• **What is expected**
Check each line of the entries. Copy the ones that contain the string "hstep".

[Opening Supplied material section]

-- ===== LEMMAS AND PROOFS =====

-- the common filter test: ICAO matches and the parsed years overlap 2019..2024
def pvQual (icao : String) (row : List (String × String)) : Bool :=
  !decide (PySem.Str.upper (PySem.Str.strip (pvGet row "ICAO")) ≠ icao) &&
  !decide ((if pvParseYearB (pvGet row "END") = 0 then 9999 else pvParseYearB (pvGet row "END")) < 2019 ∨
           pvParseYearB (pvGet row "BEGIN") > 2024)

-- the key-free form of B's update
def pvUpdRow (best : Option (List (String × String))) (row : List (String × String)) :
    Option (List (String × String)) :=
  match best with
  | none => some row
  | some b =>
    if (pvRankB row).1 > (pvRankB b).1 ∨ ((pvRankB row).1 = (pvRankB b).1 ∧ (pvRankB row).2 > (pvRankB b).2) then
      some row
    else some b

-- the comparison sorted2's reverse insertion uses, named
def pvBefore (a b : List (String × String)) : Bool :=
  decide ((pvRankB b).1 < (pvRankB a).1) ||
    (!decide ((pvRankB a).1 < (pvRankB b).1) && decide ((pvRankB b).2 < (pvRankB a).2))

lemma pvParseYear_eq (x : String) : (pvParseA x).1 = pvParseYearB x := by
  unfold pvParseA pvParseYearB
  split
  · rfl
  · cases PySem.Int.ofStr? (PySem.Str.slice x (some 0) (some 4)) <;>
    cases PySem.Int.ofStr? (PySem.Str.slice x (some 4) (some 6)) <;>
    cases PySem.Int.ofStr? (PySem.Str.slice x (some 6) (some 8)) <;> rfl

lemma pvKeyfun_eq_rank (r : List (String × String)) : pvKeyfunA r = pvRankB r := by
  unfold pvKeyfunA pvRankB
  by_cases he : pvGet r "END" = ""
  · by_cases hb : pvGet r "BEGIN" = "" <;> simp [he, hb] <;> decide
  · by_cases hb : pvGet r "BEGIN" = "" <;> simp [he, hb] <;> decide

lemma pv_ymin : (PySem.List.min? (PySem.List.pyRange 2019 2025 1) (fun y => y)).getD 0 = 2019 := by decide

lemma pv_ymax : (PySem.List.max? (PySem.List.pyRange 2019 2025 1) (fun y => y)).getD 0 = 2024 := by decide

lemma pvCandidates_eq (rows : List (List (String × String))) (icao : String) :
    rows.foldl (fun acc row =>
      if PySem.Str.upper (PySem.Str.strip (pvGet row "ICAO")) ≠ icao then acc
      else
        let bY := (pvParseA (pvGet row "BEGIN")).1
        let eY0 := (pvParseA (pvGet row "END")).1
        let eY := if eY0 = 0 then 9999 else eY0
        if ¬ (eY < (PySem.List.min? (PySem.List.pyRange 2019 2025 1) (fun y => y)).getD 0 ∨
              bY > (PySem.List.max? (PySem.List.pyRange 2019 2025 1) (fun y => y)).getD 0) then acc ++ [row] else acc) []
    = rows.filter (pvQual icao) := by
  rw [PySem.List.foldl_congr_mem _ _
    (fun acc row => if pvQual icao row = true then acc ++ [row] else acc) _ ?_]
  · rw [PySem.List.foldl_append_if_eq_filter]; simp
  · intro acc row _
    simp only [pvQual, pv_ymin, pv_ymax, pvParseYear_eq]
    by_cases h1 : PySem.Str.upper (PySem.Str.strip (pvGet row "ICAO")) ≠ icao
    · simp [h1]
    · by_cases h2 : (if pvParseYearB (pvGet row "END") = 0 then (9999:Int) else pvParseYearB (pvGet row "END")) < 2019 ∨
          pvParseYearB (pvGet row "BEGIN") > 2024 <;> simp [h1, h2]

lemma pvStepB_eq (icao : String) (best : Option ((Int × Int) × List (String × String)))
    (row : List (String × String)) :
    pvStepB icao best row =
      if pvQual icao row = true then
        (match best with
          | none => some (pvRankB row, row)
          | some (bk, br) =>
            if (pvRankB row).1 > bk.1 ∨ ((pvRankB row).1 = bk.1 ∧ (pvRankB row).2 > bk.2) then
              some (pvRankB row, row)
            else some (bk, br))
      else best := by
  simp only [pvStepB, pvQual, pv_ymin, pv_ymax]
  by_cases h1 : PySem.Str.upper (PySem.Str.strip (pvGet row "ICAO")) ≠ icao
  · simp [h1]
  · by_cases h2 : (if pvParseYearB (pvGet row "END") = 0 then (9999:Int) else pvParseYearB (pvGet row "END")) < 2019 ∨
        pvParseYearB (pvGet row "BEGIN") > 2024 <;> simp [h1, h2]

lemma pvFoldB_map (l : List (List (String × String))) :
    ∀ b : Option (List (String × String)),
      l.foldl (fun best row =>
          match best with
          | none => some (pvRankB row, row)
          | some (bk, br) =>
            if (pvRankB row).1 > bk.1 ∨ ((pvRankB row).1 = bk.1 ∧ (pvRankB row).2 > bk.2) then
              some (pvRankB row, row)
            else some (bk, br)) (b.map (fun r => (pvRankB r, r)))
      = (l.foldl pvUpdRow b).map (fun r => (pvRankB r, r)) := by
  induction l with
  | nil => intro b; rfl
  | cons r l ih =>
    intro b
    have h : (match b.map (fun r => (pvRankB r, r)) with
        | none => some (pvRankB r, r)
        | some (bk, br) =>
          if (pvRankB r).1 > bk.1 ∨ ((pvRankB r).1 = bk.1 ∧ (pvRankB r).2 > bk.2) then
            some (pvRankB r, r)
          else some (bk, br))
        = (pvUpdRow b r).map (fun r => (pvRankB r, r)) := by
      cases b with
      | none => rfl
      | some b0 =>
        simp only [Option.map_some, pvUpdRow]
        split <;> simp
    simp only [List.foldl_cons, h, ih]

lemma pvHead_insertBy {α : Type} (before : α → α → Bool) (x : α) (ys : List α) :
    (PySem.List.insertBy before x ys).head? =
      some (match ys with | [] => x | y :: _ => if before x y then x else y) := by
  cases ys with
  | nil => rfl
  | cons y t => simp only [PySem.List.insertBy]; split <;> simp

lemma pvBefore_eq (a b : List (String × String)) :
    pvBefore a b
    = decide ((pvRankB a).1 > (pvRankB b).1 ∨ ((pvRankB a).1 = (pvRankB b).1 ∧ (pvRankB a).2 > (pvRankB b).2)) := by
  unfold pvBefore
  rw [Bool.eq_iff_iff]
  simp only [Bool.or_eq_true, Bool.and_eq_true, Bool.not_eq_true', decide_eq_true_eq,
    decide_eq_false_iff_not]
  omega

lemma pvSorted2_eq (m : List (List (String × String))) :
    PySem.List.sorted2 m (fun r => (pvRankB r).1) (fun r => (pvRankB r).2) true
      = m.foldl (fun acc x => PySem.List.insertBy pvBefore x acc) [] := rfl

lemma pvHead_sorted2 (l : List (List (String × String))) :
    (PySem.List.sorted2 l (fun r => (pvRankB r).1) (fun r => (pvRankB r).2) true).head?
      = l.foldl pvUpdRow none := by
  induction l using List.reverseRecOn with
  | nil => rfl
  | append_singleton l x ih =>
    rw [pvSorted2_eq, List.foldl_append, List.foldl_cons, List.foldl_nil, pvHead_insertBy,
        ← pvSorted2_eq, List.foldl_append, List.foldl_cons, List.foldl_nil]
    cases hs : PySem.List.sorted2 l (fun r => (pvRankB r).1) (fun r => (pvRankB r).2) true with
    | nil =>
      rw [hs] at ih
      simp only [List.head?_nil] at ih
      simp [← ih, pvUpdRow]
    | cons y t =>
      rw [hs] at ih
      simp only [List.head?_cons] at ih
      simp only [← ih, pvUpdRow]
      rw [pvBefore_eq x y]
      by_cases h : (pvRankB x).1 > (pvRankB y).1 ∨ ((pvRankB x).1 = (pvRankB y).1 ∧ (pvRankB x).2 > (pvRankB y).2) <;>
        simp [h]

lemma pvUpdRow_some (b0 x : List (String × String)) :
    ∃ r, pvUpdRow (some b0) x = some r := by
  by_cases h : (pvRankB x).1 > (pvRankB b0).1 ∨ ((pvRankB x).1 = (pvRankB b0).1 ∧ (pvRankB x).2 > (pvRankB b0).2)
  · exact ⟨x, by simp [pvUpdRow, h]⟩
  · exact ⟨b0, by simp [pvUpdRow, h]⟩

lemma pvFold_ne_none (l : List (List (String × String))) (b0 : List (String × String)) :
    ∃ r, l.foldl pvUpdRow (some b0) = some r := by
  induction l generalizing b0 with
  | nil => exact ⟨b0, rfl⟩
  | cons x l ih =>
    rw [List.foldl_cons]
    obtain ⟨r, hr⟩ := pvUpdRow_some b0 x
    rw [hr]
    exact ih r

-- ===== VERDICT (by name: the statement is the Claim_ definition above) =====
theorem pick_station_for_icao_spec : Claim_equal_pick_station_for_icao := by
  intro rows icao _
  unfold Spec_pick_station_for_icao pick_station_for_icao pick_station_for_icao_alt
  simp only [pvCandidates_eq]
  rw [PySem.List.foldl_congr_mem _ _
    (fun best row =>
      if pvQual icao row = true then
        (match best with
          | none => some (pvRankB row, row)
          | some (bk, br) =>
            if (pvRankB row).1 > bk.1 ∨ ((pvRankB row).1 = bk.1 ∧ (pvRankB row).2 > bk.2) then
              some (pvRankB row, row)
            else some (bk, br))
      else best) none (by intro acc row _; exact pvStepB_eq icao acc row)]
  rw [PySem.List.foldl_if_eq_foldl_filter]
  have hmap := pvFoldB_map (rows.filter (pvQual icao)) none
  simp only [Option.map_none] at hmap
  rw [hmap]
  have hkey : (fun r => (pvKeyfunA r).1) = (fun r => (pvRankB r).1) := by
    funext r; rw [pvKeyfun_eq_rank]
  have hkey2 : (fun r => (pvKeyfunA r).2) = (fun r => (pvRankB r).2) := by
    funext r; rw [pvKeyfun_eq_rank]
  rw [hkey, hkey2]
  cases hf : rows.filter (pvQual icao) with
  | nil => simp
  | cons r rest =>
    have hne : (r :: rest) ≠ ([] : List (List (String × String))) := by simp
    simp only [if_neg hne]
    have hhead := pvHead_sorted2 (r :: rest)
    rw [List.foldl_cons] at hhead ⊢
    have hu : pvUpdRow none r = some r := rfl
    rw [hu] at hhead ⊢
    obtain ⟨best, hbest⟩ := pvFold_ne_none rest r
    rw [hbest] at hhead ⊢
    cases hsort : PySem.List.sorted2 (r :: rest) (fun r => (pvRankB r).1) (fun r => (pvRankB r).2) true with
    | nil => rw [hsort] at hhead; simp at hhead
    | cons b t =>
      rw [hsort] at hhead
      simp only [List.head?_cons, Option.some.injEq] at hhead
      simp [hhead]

[Closing Supplied material section]
[Opening Supplied material section]

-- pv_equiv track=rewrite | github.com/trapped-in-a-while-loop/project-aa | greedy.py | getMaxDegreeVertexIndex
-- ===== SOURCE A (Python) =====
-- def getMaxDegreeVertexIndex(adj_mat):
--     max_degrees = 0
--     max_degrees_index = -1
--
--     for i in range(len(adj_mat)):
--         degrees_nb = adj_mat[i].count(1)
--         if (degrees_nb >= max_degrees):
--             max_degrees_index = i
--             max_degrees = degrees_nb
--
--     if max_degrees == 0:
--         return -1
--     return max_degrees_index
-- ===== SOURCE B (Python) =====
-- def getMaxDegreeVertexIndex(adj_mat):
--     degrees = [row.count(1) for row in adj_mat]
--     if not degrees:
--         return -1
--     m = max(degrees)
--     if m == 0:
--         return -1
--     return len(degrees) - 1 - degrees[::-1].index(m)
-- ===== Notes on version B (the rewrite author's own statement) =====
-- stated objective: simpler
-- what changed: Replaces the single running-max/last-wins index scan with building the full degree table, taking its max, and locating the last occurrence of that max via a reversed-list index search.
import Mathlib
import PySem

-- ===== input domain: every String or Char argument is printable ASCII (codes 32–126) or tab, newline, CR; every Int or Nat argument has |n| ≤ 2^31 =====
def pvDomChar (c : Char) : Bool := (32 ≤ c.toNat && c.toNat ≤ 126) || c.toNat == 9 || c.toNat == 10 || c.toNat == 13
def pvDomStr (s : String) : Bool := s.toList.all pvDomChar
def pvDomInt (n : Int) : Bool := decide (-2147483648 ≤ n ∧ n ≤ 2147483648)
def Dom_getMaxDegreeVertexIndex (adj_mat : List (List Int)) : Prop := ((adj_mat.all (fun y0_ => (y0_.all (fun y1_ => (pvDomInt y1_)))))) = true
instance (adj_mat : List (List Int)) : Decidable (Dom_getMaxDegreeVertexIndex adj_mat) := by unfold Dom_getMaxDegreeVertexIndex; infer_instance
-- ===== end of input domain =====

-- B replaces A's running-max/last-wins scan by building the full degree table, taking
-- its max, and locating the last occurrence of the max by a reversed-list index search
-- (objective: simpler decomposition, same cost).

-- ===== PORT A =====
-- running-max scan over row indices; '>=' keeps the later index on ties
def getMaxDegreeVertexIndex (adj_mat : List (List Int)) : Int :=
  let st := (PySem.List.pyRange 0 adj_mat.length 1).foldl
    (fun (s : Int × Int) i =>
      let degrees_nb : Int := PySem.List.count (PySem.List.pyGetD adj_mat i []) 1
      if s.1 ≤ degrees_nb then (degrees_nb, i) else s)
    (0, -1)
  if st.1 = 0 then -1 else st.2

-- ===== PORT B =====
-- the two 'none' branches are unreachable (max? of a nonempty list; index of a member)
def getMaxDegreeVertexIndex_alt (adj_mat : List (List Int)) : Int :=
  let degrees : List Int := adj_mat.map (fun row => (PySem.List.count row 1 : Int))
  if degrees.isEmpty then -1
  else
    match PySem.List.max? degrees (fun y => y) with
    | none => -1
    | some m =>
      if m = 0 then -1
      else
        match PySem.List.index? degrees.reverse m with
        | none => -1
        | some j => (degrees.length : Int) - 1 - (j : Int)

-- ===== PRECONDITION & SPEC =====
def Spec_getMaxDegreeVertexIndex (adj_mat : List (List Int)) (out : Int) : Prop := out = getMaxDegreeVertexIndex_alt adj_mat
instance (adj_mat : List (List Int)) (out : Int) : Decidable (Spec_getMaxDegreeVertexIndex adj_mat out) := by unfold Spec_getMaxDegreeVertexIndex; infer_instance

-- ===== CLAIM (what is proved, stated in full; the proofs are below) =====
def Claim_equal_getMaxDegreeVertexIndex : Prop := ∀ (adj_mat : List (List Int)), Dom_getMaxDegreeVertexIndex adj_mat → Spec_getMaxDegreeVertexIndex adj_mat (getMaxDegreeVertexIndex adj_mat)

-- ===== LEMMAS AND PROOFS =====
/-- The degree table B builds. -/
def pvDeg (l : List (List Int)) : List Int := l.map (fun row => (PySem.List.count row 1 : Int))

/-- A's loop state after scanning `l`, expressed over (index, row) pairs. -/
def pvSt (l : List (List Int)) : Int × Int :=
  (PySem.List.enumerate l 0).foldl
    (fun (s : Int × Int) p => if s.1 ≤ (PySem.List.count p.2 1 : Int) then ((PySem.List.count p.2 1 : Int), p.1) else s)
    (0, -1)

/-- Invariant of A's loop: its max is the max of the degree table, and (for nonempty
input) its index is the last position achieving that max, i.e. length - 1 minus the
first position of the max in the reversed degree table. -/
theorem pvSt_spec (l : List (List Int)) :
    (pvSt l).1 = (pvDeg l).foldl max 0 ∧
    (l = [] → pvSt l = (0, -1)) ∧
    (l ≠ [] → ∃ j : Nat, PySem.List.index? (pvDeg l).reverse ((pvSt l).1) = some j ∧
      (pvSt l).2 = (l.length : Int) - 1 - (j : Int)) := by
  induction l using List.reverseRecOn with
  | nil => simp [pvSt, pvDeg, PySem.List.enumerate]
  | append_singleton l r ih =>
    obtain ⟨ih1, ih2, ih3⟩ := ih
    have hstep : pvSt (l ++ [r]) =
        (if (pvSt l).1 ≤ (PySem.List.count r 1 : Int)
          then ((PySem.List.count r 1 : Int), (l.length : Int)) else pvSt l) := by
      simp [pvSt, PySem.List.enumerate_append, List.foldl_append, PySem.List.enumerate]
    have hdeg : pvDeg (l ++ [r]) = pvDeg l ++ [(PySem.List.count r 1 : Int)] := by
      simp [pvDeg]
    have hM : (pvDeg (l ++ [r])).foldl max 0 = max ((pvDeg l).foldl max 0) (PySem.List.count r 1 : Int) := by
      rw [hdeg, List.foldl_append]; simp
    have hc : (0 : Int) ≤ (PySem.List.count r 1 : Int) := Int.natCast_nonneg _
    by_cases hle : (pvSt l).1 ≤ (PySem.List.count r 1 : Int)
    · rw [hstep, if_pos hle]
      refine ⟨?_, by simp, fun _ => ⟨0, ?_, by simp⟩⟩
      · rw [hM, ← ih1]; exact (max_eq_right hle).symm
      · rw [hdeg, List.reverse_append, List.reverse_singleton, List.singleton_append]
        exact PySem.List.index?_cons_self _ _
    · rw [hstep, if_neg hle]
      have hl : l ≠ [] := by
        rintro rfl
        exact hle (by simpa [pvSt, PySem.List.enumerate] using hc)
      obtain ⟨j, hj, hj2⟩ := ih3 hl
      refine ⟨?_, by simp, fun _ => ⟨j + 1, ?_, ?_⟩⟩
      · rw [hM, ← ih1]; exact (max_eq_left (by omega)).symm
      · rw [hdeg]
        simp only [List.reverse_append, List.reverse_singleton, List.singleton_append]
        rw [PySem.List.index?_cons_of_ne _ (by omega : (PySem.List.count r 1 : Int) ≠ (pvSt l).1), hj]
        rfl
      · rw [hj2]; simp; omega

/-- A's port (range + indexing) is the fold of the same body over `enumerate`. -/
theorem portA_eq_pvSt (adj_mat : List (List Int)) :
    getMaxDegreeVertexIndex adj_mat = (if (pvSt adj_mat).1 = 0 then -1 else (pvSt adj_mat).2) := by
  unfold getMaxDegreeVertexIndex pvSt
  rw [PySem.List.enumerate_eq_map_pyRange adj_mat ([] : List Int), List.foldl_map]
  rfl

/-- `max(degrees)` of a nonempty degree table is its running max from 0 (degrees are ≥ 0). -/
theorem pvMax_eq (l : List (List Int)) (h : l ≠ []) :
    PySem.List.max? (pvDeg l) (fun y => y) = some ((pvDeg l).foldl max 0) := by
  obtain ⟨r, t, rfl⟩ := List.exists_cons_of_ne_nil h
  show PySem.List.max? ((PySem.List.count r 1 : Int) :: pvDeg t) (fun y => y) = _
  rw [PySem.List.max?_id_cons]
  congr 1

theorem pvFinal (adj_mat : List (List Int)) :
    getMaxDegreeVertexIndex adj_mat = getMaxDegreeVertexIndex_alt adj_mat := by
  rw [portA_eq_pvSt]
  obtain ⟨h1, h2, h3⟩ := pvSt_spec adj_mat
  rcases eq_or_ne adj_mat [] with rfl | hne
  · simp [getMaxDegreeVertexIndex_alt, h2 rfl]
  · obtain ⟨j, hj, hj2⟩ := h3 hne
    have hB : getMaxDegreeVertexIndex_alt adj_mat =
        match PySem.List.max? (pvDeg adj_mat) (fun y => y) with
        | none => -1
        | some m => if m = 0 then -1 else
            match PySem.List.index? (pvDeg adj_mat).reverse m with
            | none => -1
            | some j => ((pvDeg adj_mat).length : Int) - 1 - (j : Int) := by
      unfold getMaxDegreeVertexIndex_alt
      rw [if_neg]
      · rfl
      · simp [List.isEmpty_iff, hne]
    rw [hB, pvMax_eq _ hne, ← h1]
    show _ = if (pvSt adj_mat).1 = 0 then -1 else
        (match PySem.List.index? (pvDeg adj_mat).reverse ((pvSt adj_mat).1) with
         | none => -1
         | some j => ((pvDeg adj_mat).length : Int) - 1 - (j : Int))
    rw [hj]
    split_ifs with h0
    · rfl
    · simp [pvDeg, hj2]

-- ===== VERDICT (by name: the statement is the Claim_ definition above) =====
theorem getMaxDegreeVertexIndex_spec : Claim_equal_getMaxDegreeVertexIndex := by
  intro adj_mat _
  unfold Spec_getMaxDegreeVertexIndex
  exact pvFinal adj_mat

[Closing Supplied material section]

• **Response area**
    have hstep : pvSt (l ++ [r]) =
    · rw [hstep, if_pos hle]
    · rw [hstep, if_neg hle]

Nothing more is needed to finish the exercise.